◆ THE PROBLEM ◆
Return, exactly as written, every line from the first line of the data below through the line that contains "choices for Suneet".

◆ SOURCE INFORMATION ◆
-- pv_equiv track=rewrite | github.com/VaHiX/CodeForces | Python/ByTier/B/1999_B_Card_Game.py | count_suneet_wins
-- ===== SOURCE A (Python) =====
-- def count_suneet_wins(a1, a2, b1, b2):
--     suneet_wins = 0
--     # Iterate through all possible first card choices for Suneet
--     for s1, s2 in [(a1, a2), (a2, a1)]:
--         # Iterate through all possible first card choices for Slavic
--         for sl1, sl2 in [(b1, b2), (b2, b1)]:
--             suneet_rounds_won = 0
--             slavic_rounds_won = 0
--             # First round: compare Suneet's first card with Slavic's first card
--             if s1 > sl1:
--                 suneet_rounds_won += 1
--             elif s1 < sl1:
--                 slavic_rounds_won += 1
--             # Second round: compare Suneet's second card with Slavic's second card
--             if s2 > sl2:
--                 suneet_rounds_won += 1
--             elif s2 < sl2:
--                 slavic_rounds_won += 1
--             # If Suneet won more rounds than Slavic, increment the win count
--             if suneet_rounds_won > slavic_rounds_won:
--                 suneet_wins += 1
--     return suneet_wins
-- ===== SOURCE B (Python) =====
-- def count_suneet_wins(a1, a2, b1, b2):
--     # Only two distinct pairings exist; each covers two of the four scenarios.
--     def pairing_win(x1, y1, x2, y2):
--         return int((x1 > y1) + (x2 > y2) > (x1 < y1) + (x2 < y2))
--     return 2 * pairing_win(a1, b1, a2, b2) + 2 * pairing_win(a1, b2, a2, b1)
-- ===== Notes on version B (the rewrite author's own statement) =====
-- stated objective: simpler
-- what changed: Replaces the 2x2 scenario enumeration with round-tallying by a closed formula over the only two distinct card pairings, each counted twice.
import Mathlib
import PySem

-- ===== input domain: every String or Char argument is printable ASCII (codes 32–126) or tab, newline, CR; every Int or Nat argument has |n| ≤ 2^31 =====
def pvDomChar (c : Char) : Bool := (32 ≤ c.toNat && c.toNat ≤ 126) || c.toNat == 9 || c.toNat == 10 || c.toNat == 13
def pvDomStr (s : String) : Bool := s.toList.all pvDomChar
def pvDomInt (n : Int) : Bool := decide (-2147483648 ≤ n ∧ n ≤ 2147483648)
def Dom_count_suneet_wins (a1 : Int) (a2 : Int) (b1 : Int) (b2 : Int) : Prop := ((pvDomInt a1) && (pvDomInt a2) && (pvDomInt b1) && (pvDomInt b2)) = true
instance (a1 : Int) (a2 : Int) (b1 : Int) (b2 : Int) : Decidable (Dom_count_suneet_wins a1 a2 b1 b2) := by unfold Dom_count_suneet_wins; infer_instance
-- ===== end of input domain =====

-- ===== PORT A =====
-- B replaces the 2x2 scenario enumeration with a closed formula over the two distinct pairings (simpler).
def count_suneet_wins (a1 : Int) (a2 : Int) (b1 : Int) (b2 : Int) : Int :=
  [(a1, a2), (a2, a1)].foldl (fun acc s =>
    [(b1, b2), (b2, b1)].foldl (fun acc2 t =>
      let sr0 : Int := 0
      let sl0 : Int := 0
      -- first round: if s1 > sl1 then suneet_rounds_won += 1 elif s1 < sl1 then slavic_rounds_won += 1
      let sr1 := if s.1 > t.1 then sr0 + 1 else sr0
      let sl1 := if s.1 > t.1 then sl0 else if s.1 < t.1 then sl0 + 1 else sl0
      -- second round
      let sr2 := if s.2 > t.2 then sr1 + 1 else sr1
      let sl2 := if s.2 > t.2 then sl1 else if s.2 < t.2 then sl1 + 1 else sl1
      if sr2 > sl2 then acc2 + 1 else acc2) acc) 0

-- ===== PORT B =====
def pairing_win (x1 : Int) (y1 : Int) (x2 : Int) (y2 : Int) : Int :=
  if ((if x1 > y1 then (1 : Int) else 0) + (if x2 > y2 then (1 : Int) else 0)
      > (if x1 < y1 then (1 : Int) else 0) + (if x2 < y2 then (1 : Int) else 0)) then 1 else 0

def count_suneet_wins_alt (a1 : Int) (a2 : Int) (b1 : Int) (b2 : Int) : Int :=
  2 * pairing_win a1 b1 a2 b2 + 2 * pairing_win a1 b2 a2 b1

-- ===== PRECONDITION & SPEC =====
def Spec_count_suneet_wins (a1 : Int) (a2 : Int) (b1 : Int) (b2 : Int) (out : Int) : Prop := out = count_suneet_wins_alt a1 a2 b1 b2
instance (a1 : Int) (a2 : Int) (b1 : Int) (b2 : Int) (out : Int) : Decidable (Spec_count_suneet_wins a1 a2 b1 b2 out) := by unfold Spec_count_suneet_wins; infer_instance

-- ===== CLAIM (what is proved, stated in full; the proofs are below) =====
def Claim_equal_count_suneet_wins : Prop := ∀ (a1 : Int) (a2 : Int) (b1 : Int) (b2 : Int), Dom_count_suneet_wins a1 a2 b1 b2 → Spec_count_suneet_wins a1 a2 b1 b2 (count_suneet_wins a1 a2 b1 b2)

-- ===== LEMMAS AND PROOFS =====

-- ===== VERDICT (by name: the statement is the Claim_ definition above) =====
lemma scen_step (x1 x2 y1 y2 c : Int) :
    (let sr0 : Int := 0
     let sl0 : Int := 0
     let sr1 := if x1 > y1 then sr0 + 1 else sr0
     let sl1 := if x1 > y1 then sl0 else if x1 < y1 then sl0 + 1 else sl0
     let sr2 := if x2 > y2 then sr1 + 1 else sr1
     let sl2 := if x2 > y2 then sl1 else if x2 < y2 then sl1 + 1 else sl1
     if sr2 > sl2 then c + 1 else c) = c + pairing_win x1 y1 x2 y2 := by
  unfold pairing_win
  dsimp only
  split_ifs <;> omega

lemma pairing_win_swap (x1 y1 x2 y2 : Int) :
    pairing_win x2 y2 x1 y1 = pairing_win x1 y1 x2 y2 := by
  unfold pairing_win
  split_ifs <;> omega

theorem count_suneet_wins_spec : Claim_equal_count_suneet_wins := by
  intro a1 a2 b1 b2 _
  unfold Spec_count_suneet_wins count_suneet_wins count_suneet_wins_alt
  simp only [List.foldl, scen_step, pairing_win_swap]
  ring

◆ EXPECTED ANSWER ◆
-- pv_equiv track=rewrite | github.com/VaHiX/CodeForces | Python/ByTier/B/1999_B_Card_Game.py | count_suneet_wins
-- ===== SOURCE A (Python) =====
-- def count_suneet_wins(a1, a2, b1, b2):
--     suneet_wins = 0
--     # Iterate through all possible first card choices for Suneet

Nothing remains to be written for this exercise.